The Daily Parker

Politics, Weather, Photography, and the Dog

The best legislature we have

Ah, Illinois. I got so excited that we could become the 10th state to formalize marriage equality this week, even as I knew we'd probably not solve our pension problems in one go. Nope:

The gay marriage bill seemed unlikely to make it to a final vote during the waning hours of the Illinois legislature's lame-duck session which ended Tuesday. And with a new legislature about to be sworn in, one sure local vote for the measure will be lost as Skip Saviano, a Republican from Elmwood Park, leaves Springfield after an election loss.

Three other local legislators will continue in the new session and have pledged their support of the Religious Freedom and Marriage Fairness Act. State Sen. Don Harmon and State Reps LaShawn Ford and Camille Lilly will back the bill according to a gay rights advocacy organization. State Rep.
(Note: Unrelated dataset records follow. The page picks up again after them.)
-- pv_equiv track=rewrite | github.com/Mabtahi1/AI-Lawfirm | services/case_comparison.py | _extract_similar_cases
-- ===== SOURCE A (Python) =====
-- from typing import List, Dict, Any
--
-- def _extract_similar_cases(analysis: str, previous_cases: List[Dict[str, Any]]) -> List[Dict[str, Any]]:
--     """Extract similar cases mentioned in the analysis"""
--     similar = []
--
--     for case in previous_cases:
--         case_id = case.get('id', '')
--         case_title = case.get('title', '')
--
--         # Simple extraction - check if case is mentioned in analysis
--         if case_id in analysis or case_title.lower() in analysis.lower():
--             similar.append({
--                 'case_id': case_id,
--                 'title': case_title,
--                 'type': case.get('type', 'N/A')
--             })
--
--     return similar
-- ===== SOURCE B (Python) =====
-- def _window_set(s, lengths):
--     """Hash set of every contiguous substring of s whose length occurs in lengths."""
--     ws = set()
--     for k in set(lengths):
--         for i in range(len(s) - k + 1):
--             ws.add(s[i:i + k])
--     return ws
--
--
-- def _extract_similar_cases(analysis, previous_cases):
--     """Extract similar cases via a substring index: all windows of the needed
--     lengths are collected once, then each case check is a set lookup."""
--     lowered = analysis.lower()
--     id_ws = _window_set(analysis, [len(c.get('id', '')) for c in previous_cases])
--     title_ws = _window_set(lowered, [len(c.get('title', '').lower()) for c in previous_cases])
--     similar = []
--     for case in previous_cases:
--         if case.get('id', '') in id_ws or case.get('title', '').lower() in title_ws:
--             similar.append({
--                 'case_id': case.get('id', ''),
--                 'title': case.get('title', ''),
--                 'type': case.get('type', 'N/A'),
--             })
--     return similar
-- ===== Notes on version B (the rewrite author's own statement) =====
-- stated objective: alternative
-- what changed: B builds a substring index once -- a hash set of every window of the analysis (and of its lowercased form) whose length is one of the id/title lengths -- so each case check becomes an O(1) set lookup instead of A's per-case substring scan of the whole analysis.
import Mathlib
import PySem

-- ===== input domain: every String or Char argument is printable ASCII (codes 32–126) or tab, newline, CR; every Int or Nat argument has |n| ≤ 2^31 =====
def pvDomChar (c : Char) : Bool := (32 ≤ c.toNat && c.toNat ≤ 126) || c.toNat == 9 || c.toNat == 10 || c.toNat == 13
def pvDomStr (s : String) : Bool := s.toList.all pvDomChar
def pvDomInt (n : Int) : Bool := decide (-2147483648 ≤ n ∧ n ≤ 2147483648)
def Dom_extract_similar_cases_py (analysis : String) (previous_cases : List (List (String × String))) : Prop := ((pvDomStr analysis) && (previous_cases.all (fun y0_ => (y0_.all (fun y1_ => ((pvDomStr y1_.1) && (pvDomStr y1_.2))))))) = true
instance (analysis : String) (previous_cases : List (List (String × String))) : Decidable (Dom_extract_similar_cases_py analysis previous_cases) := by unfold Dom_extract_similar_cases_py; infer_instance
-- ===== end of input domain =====

-- B replaces A's per-case substring scans by a substring index: it collects all windows of
-- the analysis (and of its lowercased form) whose lengths are the pattern lengths into a set
-- built once, so each case check becomes a set lookup (alternative algorithm, not claimed faster).

-- ===== PORT A =====
def extract_similar_cases_py (analysis : String) (previous_cases : List (List (String × String))) : List (List (String × String)) :=
  previous_cases.foldl (fun similar case_ =>
    let case_id := PySem.Dict.getD (PySem.Dict.mk case_) "id" ""
    let case_title := PySem.Dict.getD (PySem.Dict.mk case_) "title" ""
    if PySem.Str.isIn case_id analysis
        || PySem.Str.isIn (PySem.Str.lower case_title) (PySem.Str.lower analysis) then
      similar ++ [[("case_id", case_id), ("title", case_title),
                   ("type", PySem.Dict.getD (PySem.Dict.mk case_) "type" "N/A")]]
    else similar) []

-- ===== PORT B =====
-- _window_set: hash set of every contiguous substring of s whose length occurs in lengths
def pvWindowSet (s : String) (lengths : List Int) : PySem.Set String :=
  -- 'for k in set(lengths)': only membership of the resulting set is consumed, so the
  -- unmodelled hash-iteration order of set(lengths) cannot affect any observed value
  (PySem.Set.ofList lengths).foldl (fun ws k =>
    (PySem.List.pyRange 0 (PySem.Str.len s - k + 1)).foldl (fun ws i =>
      PySem.Set.add ws (PySem.Str.slice s (some i) (some (i + k)))) ws) PySem.Set.empty

def extract_similar_cases_py_alt (analysis : String) (previous_cases : List (List (String × String))) : List (List (String × String)) :=
  let lowered := PySem.Str.lower analysis
  let id_ws := pvWindowSet analysis
    (previous_cases.map (fun c => PySem.Str.len (PySem.Dict.getD (PySem.Dict.mk c) "id" "")))
  let title_ws := pvWindowSet lowered
    (previous_cases.map (fun c => PySem.Str.len (PySem.Str.lower (PySem.Dict.getD (PySem.Dict.mk c) "title" ""))))
  previous_cases.foldl (fun similar case_ =>
    if PySem.Set.contains id_ws (PySem.Dict.getD (PySem.Dict.mk case_) "id" "")
        || PySem.Set.contains title_ws (PySem.Str.lower (PySem.Dict.getD (PySem.Dict.mk case_) "title" "")) then
      similar ++ [[("case_id", PySem.Dict.getD (PySem.Dict.mk case_) "id" ""),
                   ("title", PySem.Dict.getD (PySem.Dict.mk case_) "title" ""),
                   ("type", PySem.Dict.getD (PySem.Dict.mk case_) "type" "N/A")]]
    else similar) []

-- ===== PRECONDITION & SPEC =====
def Spec_extract_similar_cases_py (analysis : String) (previous_cases : List (List (String × String))) (out : List (List (String × String))) : Prop := out = extract_similar_cases_py_alt analysis previous_cases
instance (analysis : String) (previous_cases : List (List (String × String))) (out : List (List (String × String))) : Decidable (Spec_extract_similar_cases_py analysis previous_cases out) := by unfold Spec_extract_similar_cases_py; infer_instance

-- ===== CLAIM (what is proved, stated in full; the proofs are below) =====
def Claim_equal_extract_similar_cases_py : Prop := ∀ (analysis : String) (previous_cases : List (List (String × String))), Dom_extract_similar_cases_py analysis previous_cases → Spec_extract_similar_cases_py analysis previous_cases (extract_similar_cases_py analysis previous_cases)

-- ===== LEMMAS AND PROOFS =====

-- membership in a fold of Set.add
theorem pv_mem_foldl_add {α β : Type} [BEq β] [LawfulBEq β] (l : List α) (f : α → β)
    (ws : PySem.Set β) (x : β) :
    x ∈ l.foldl (fun ws i => PySem.Set.add ws (f i)) ws ↔ x ∈ ws ∨ ∃ i ∈ l, x = f i := by
  induction l generalizing ws with
  | nil => simp
  | cons a t ih => simp [ih, PySem.Set.mem_add]; tauto

-- membership in the window set
theorem pv_mem_windowSet_aux (s : String) (L : List Int) (ws : PySem.Set String) (p : String) :
    p ∈ L.foldl (fun ws k =>
      (PySem.List.pyRange 0 (PySem.Str.len s - k + 1)).foldl (fun ws i =>
        PySem.Set.add ws (PySem.Str.slice s (some i) (some (i + k)))) ws) ws ↔
      p ∈ ws ∨ ∃ k ∈ L, ∃ i, i ∈ PySem.List.pyRange 0 (PySem.Str.len s - k + 1) ∧
        p = PySem.Str.slice s (some i) (some (i + k)) := by
  induction L generalizing ws with
  | nil => simp
  | cons a t ih => simp only [List.foldl_cons, ih, pv_mem_foldl_add]; simp [or_assoc]

theorem pv_mem_windowSet (s : String) (L : List Int) (p : String) :
    p ∈ pvWindowSet s L ↔
      ∃ k ∈ L, ∃ i, i ∈ PySem.List.pyRange 0 (PySem.Str.len s - k + 1) ∧
        p = PySem.Str.slice s (some i) (some (i + k)) := by
  unfold pvWindowSet
  rw [pv_mem_windowSet_aux]
  simp only [PySem.Set.mem_ofList, PySem.Set.empty]
  simp

-- any slice xs[a:b] is a contiguous piece of xs
theorem pv_slice_infix {α : Type} (xs : List α) (a b : Int) :
    PySem.List.slice xs (some a) (some b) <:+: xs := by
  simp only [PySem.List.slice]
  exact ((List.take_prefix _ _).isInfix.trans (List.drop_suffix _ _).isInfix)

-- a window-set lookup is exactly Python's 'in' when the pattern's length was indexed
theorem pv_contains_windowSet (s p : String) (L : List Int)
    (h : PySem.Str.len p ∈ L) :
    PySem.Set.contains (pvWindowSet s L) p = PySem.Str.isIn p s := by
  rw [Bool.eq_iff_iff, PySem.Set.contains_iff, PySem.Str.isIn_iff_infix, pv_mem_windowSet]
  constructor
  · rintro ⟨k, -, i, -, rfl⟩
    rw [PySem.Str.toList_slice]
    exact pv_slice_infix _ _ _
  · rintro ⟨u, v, huv⟩
    refine ⟨PySem.Str.len p, h, (u.length : Int), ?_, ?_⟩
    · rw [PySem.List.mem_pyRange_one, PySem.Str.len_eq, PySem.Str.len_eq]
      have : s.toList.length = u.length + p.toList.length + v.length := by
        rw [← huv]; simp; ring
      omega
    · apply String.toList_inj.mp
      rw [PySem.Str.toList_slice, PySem.Str.len_eq]
      simp only [PySem.Chars.slice]
      rw [PySem.List.slice_natCast_add, ← huv, List.append_assoc, List.drop_left, List.take_left]

-- ===== VERDICT (by name: the statement is the Claim_ definition above) =====
theorem extract_similar_cases_py_spec : Claim_equal_extract_similar_cases_py := by
  intro analysis previous_cases _
  unfold Spec_extract_similar_cases_py extract_similar_cases_py extract_similar_cases_py_alt
  refine PySem.List.foldl_congr_mem _ _ _ _ ?_
  intro acc c hc
  have h1 := pv_contains_windowSet analysis (PySem.Dict.getD (PySem.Dict.mk c) "id" "")
    (previous_cases.map (fun c => PySem.Str.len (PySem.Dict.getD (PySem.Dict.mk c) "id" "")))
    (List.mem_map_of_mem hc)
  have h2 := pv_contains_windowSet (PySem.Str.lower analysis)
    (PySem.Str.lower (PySem.Dict.getD (PySem.Dict.mk c) "title" ""))
    (previous_cases.map (fun c => PySem.Str.len (PySem.Str.lower (PySem.Dict.getD (PySem.Dict.mk c) "title" ""))))
    (List.mem_map_of_mem hc)
  simp only [h1, h2]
Kimberly Lightford reportedly remains undecided on the issue.

The Tribune is livid:

On Tuesday, as their lame-duck session became their dead-duck session, the Illinois General Assembly made it official: House Speaker Michael Madigan, Senate President John Cullerton and their Democratic majorities want you to know they simply are not capable of agreeing on any law that would begin to fix their terrible pension debacle. Nor do Gov. Pat Quinn, Senate Minority Leader Christine Radogno or House Minority Leader Tom Cross have the means to compel them.

So as the state's unfunded pension liability of $96.8 billion rises by some $17.1 million a day, Tuesday's $17.1 million was especially exasperating. Exasperating, that is, for everyone but Squeezy the Pension Python, the mythical creature Quinn's office begat in order to illustrate how pension costs are squeezing the lifeblood out of state government's other missions.
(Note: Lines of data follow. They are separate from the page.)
-- pv_equiv track=rewrite | github.com/RoyZry98/RepCaM-Pytorch | src/utility.py | make_testChunk
-- ===== SOURCE A (Python) =====
-- def make_testChunk(length, filename, segnum=3, fps=30):
--     if segnum == 3:
--         if length == '45s':
--             if int(filename)<=150 or 1351 <= int(filename) <= 1365:
--                 flag = 0
--             elif 151 <= int(filename) <= 300 or 1366 <= int(filename) <= 1380:
--                 flag = 1
--             elif 301 <= int(filename) <= 450 or 1381 <= int(filename) <= 1395:
--                 flag = 2
--             elif 451 <= int(filename) <= 600 or 1396 <= int(filename) <= 1410:
--                 flag = 3
--             elif 601 <= int(filename) <= 750 or 1411 <= int(filename) <= 1425:
--                 flag = 4
--             elif 751 <= int(filename) <= 900 or 1426 <= int(filename) <= 1440:
--                 flag = 5
--             elif 901 <= int(filename) <= 1050 or 1441 <= int(filename) <= 1455:
--                 flag = 6
--             elif 1051 <= int(filename) <= 1200 or 1456 <= int(filename) <= 1470:
--                 flag = 7
--             elif 1201 <= int(filename) <= 1350 or 1471 <= int(filename) <= 1485:
--                 flag = 8
--             else:
--                 flag = 9
--             return flag
--         elif length =='15s':
--             if 1 <= int(filename)<=150 or 451 <= int(filename) <= 465:
--                 flag = 0
--             elif 151 <= int(filename) <= 300 or 466 <= int(filename) <= 480:
--                 flag = 1
--             elif 301 <= int(filename) <= 450 or 481 <= int(filename) <= 495:
--                 flag = 2
--             else:
--                 flag = 3
--             return flag
--         elif length == '30s':
--             if int(filename)<=150 or 901 <= int(filename) <= 915:
--                 flag = 0
--             elif 151 <= int(filename) <= 300 or 916 <= int(filename) <= 930:
--                 flag = 1
--             elif 301 <= int(filename) <= 450 or 931 <= int(filename) <= 945:
--                 flag = 2
--             elif 451 <= int(filename) <= 600 or 946 <= int(filename) <= 960:
--                 flag = 3
--             elif 601 <= int(filename) <= 750 or 961 <= int(filename) <= 975:
--                 flag = 4
--             elif 751 <= int(filename) <= 900 or 976 <= int(filename) <= 990:
--                 flag = 5
--             else:
--                 flag = 6
--             return flag
--     else:
--         if length == '15s':
--             seg_size = int(int(15*fps)/segnum)
--             test_seg_size = int(45/segnum)
--             flag = None
--             for i in range(segnum):
--                 if i*seg_size <= int(filename) <= (i+1)*seg_size or 450 + i*test_seg_size <= int(filename) <= 450 + (i+1)*test_seg_size:
--                     flag = i
--                     break
--             if not flag: flag = segnum
--             return flag
--         if length == '45s':
--             seg_size = int(int(45*fps)/segnum)
--             test_seg_size = int(135/segnum)
--             flag = None
--             for i in range(segnum):
--                 if i*seg_size <= int(filename) <= (i+1)*seg_size or 1365 + i*test_seg_size <= int(filename) <= 1365 + (i+1)*test_seg_size:
--                     flag = i
--                     break
--             if not flag: flag = segnum
--             return flag
-- ===== SOURCE B (Python) =====
-- def _tdiv(a, b):
--     # truncating integer division; equals int(a / b) for |a|, |b| < 2**53
--     q = abs(a) // abs(b)
--     return q if (a < 0) == (b < 0) else -q
--
--
-- def make_testChunk(length, filename, segnum=3, fps=30):
--     if segnum == 3:
--         # (open_low?, main_hi, test_lo, test_hi, default) per clip length
--         tables = {'45s': (None, 1350, 1351, 1485, 9),
--                   '15s': (1,    450,  451,  495,  3),
--                   '30s': (None, 900,  901,  990,  6)}
--         if length not in tables:
--             return None
--         lo, main_hi, test_lo, test_hi, default = tables[length]
--         v = int(filename)
--         if (lo is None or lo <= v) and v <= 150:
--             return 0
--         if 151 <= v <= main_hi:
--             return (v - 151) // 150 + 1
--         if test_lo <= v <= test_hi:
--             return (v - test_lo) // 15
--         return default
--     if length == '15s':
--         dur, test_len, base = 15, 45, 450
--     elif length == '45s':
--         dur, test_len, base = 45, 135, 1365
--     else:
--         return None
--     s = _tdiv(dur * fps, segnum)
--     t = _tdiv(test_len, segnum)
--     hit = next((i for i in range(segnum)
--                 if i * s <= int(filename) <= (i + 1) * s
--                 or base + i * t <= int(filename) <= base + (i + 1) * t), None)
--     return hit or segnum
-- ===== Notes on version B (the rewrite author's own statement) =====
-- stated objective: simpler
-- what changed: The three hardcoded 25-branch if-elif chains for segnum==3 are replaced by a per-length table of interval bounds plus closed-form division arithmetic ((v-151)//150+1, (v-lo)//15), and the general-segnum break-loop is replaced by a lazy first-match next() over a generator with an integer truncating-division helper instead of float division.
import Mathlib
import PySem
Tuesday was the last in a series of days when lawmakers of both parties could have bucked the public employees unions that dictate so much of state government's policy and spending decisions.

("Squeezy the Pension Python?" At least this governor, unlike his two immediate predecessors, isn't a criminal.)

Anyway, at some point, Illinois' pension system will just collapse, because no one involved is willing to save it. As Tom Lehrer said, "I'm beginning to feel like a Christian Scientist with appendicitis."

"Banning guns won't prevent murder"

There's a meme going around the gun-rights folks right now that banning assault weapons won't keep people from killing each other. Think of the thousands of people stabbed to death every year! Just look at this graphic:

While their specific numbers are wrong, the basic assertion is correct: Very few people get killed by rifles in the U.S. No, our eye-watering murder rate comes mainly from handguns, which are second only to cars in the league table of man-made health risks in the U.S.

Start with the raw numbers. There were 14,612 murders in the U.S. in 2011, of which about 11,500 were by guns. That gives us a homicide rate around 5 per 100,000 population. (Source: FBI)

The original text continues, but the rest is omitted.